*Assignment*
Go to the line holding "simp only [List.mem_cons, List.not_mem_nil, or_false]" in the entries below and write out exactly every line down to and including the line holding "rw [if_neg hm]".

*Records*
----------------------------------------
-- pv_equiv track=rewrite | github.com/MaxSush/Network-Packet-Analysis-Tool | app/Utility/BPF_Syntax.py | list_to_bpf
-- ===== SOURCE A (Python) =====
-- def list_to_bpf(filter_list):
--     if not filter_list:
--         return ""
--
--     bpf_parts = []
--     host = None
--     port = None
--
--     for filter in filter_list:
--         filter = filter.strip().lower()
--
--         if filter in ["tcp", "udp", "icmp", "arp"]:  # Standard protocols
--             bpf_parts.append(filter)
--         elif filter.startswith("host "):  # Host filter (e.g., 'host 192.168.1.10')
--             host = filter
--         elif filter.startswith("port "):  # Port filter (e.g., 'port 80')
--             port = filter
--         else:
--             bpf_parts.append(filter)  # Add custom filters as-is
--
--     if host and port:
--         bpf_parts.append(f"{host} and {port}")
--     elif host:
--         bpf_parts.append(host)
--     elif port:
--         bpf_parts.append(port)
--
--     if len(bpf_parts) == 1:
--         return bpf_parts[0]
--     else:
--         return " or ".join(bpf_parts)
-- ===== SOURCE B (Python) =====
-- def list_to_bpf(filter_list):
--     norm = [f.strip().lower() for f in filter_list]
--     parts = [f for f in norm if not (f.startswith("host ") or f.startswith("port "))]
--     host = next((f for f in reversed(norm) if f.startswith("host ")), None)
--     port = next((f for f in reversed(norm) if f.startswith("port ")), None)
--     if host and port:
--         parts.append(f"{host} and {port}")
--     elif host:
--         parts.append(host)
--     elif port:
--         parts.append(port)
--     return " or ".join(parts)
-- ===== Notes on version B (the rewrite author's own statement) =====
-- stated objective: simpler
-- what changed: Replaces the single stateful loop (accumulator list plus host/port variables) and the len==1 special case by a normalize-once map, a comprehension keeping non-host/port items, two reversed-scan last-match extractions, and an unconditional ' or '.join (join of a singleton already equals the element, and the empty-list guard is redundant).
import Mathlib
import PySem

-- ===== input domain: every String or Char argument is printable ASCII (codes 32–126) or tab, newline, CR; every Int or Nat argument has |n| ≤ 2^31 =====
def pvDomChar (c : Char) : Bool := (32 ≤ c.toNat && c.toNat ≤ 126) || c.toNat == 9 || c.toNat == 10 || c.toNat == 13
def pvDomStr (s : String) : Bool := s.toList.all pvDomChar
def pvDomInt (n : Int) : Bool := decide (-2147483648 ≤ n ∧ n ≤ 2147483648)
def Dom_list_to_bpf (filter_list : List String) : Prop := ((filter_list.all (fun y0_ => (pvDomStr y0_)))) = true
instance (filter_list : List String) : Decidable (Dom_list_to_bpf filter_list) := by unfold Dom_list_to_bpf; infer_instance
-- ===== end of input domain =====

-- B replaces A's stateful loop by a comprehension plus two last-match scans and one unconditional join (simpler decomposition; same cost).

-- ===== PORT A =====
-- the loop over filter_list with its three pieces of state (bpf_parts, host, port)
def list_to_bpf_loop (fs : List String) (parts : List String) (host port : Option String) :
    List String × Option String × Option String :=
  match fs with
  | [] => (parts, host, port)
  | f :: rest =>
    let f := PySem.Str.lower (PySem.Str.strip f)
    if f ∈ ["tcp", "udp", "icmp", "arp"] then
      list_to_bpf_loop rest (parts ++ [f]) host port
    else if PySem.Str.startswith f "host " then
      list_to_bpf_loop rest parts (some f) port
    else if PySem.Str.startswith f "port " then
      list_to_bpf_loop rest parts host (some f)
    else
      list_to_bpf_loop rest (parts ++ [f]) host port

def list_to_bpf (filter_list : List String) : String :=
  if filter_list = [] then ""
  else
    let st := list_to_bpf_loop filter_list [] none none
    -- `if host and port: …` — a found host/port string is nonempty, so truthiness = `some`
    let parts :=
      match st.2.1, st.2.2 with
      | some h, some p => st.1 ++ [h ++ " and " ++ p]
      | some h, none   => st.1 ++ [h]
      | none,   some p => st.1 ++ [p]
      | none,   none   => st.1
    if parts.length = 1 then parts.headD "" else PySem.Str.join " or " parts

-- ===== PORT B =====
def list_to_bpf_alt (filter_list : List String) : String :=
  let norm := filter_list.map (fun f => PySem.Str.lower (PySem.Str.strip f))
  let parts := norm.filter
    (fun f => !(PySem.Str.startswith f "host " || PySem.Str.startswith f "port "))
  let host := norm.reverse.find? (fun f => PySem.Str.startswith f "host ")
  let port := norm.reverse.find? (fun f => PySem.Str.startswith f "port ")
  let parts :=
    match host, port with
    | some h, some p => parts ++ [h ++ " and " ++ p]
    | some h, none   => parts ++ [h]
    | none,   some p => parts ++ [p]
    | none,   none   => parts
  PySem.Str.join " or " parts

-- ===== PRECONDITION & SPEC =====
def Spec_list_to_bpf (filter_list : List String) (out : String) : Prop := out = list_to_bpf_alt filter_list
instance (filter_list : List String) (out : String) : Decidable (Spec_list_to_bpf filter_list out) := by unfold Spec_list_to_bpf; infer_instance

-- ===== CLAIM (what is proved, stated in full; the proofs are below) =====
def Claim_equal_list_to_bpf : Prop := ∀ (filter_list : List String), Dom_list_to_bpf filter_list → Spec_list_to_bpf filter_list (list_to_bpf filter_list)

-- ===== LEMMAS AND PROOFS =====

theorem host_not_port (s : String) (hh : PySem.Str.startswith s "host " = true) :
    PySem.Str.startswith s "port " = false := by
  rw [PySem.Str.startswith_eq] at hh ⊢
  rw [PySem.Chars.startswith_iff] at hh
  rw [Bool.eq_false_iff, ne_eq, PySem.Chars.startswith_iff]
  intro hp
  rcases List.prefix_or_prefix_of_prefix hh hp with h | h <;> revert h <;> decide

theorem loop_characterization (fs : List String) (parts : List String) (host port : Option String) :
    list_to_bpf_loop fs parts host port =
      (parts ++ (fs.map (fun f => PySem.Str.lower (PySem.Str.strip f))).filter
          (fun f => !(PySem.Str.startswith f "host " || PySem.Str.startswith f "port ")),
       ((fs.map (fun f => PySem.Str.lower (PySem.Str.strip f))).reverse.find?
          (fun f => PySem.Str.startswith f "host ")).or host,
       ((fs.map (fun f => PySem.Str.lower (PySem.Str.strip f))).reverse.find?
          (fun f => PySem.Str.startswith f "port ")).or port) := by
  induction fs generalizing parts host port with
  | nil => simp only [list_to_bpf_loop, List.map_nil, List.filter_nil, List.append_nil,
      List.reverse_nil, List.find?_nil, Option.none_or]
  | cons f rest ih =>
    simp only [list_to_bpf_loop, List.map_cons, List.filter_cons, List.reverse_cons,
      List.find?_append, List.find?_singleton]
    by_cases hm : PySem.Str.lower (PySem.Str.strip f) ∈ ["tcp", "udp", "icmp", "arp"]
    · have hm' := hm
      simp only [List.mem_cons, List.not_mem_nil, or_false] at hm'
      have h1 : PySem.Str.startswith (PySem.Str.lower (PySem.Str.strip f)) "host " = false := by
        rcases hm' with h | h | h | h <;> rw [h] <;> decide
      have h2 : PySem.Str.startswith (PySem.Str.lower (PySem.Str.strip f)) "port " = false := by
        rcases hm' with h | h | h | h <;> rw [h] <;> decide
      rw [if_pos hm, ih]
      simp at h1 h2
      simp [h1, h2]
    · rw [if_neg hm]
      by_cases hh : PySem.Str.startswith (PySem.Str.lower (PySem.Str.strip f)) "host " = true
      · have h2 : PySem.Str.startswith (PySem.Str.lower (PySem.Str.strip f)) "port " = false :=
          host_not_port _ hh
        rw [if_pos hh, ih]
        simp at hh h2
        simp [hh, h2]
      · rw [if_neg hh]
        simp only [Bool.not_eq_true] at hh
        by_cases hp : PySem.Str.startswith (PySem.Str.lower (PySem.Str.strip f)) "port " = true
        · rw [if_pos hp, ih]
          simp at hh hp
          simp [hh, hp]
        · rw [if_neg hp, ih]
          simp only [Bool.not_eq_true] at hp
          simp at hh hp
          simp [hh, hp]

theorem join_or_cases (l : List String) :
    (if l.length = 1 then l.headD "" else PySem.Str.join " or " l) = PySem.Str.join " or " l := by
  by_cases h : l.length = 1
  · obtain ⟨x, rfl⟩ := List.length_eq_one_iff.mp h
    rw [if_pos h]
    simp [PySem.Str.join, PySem.Chars.join, List.intercalate]
  · rw [if_neg h]

-- ===== VERDICT (by name: the statement is the Claim_ definition above) =====
theorem list_to_bpf_spec : Claim_equal_list_to_bpf := by
  intro filter_list _
  unfold Spec_list_to_bpf list_to_bpf list_to_bpf_alt
  by_cases hnil : filter_list = []
  · subst hnil
    simp only [List.map_nil, List.filter_nil, List.reverse_nil, List.find?_nil]
    simp [PySem.Str.join, PySem.Chars.join, List.intercalate]
  · simp only [if_neg hnil, loop_characterization, Option.or_none, List.nil_append]
    exact join_or_cases _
----------------------------------------
*Result*
      simp only [List.mem_cons, List.not_mem_nil, or_false] at hm'
      have h1 : PySem.Str.startswith (PySem.Str.lower (PySem.Str.strip f)) "host " = false := by
        rcases hm' with h | h | h | h <;> rw [h] <;> decide
      have h2 : PySem.Str.startswith (PySem.Str.lower (PySem.Str.strip f)) "port " = false := by
        rcases hm' with h | h | h | h <;> rw [h] <;> decide
      rw [if_pos hm, ih]
      simp at h1 h2
      simp [h1, h2]
    · rw [if_neg hm]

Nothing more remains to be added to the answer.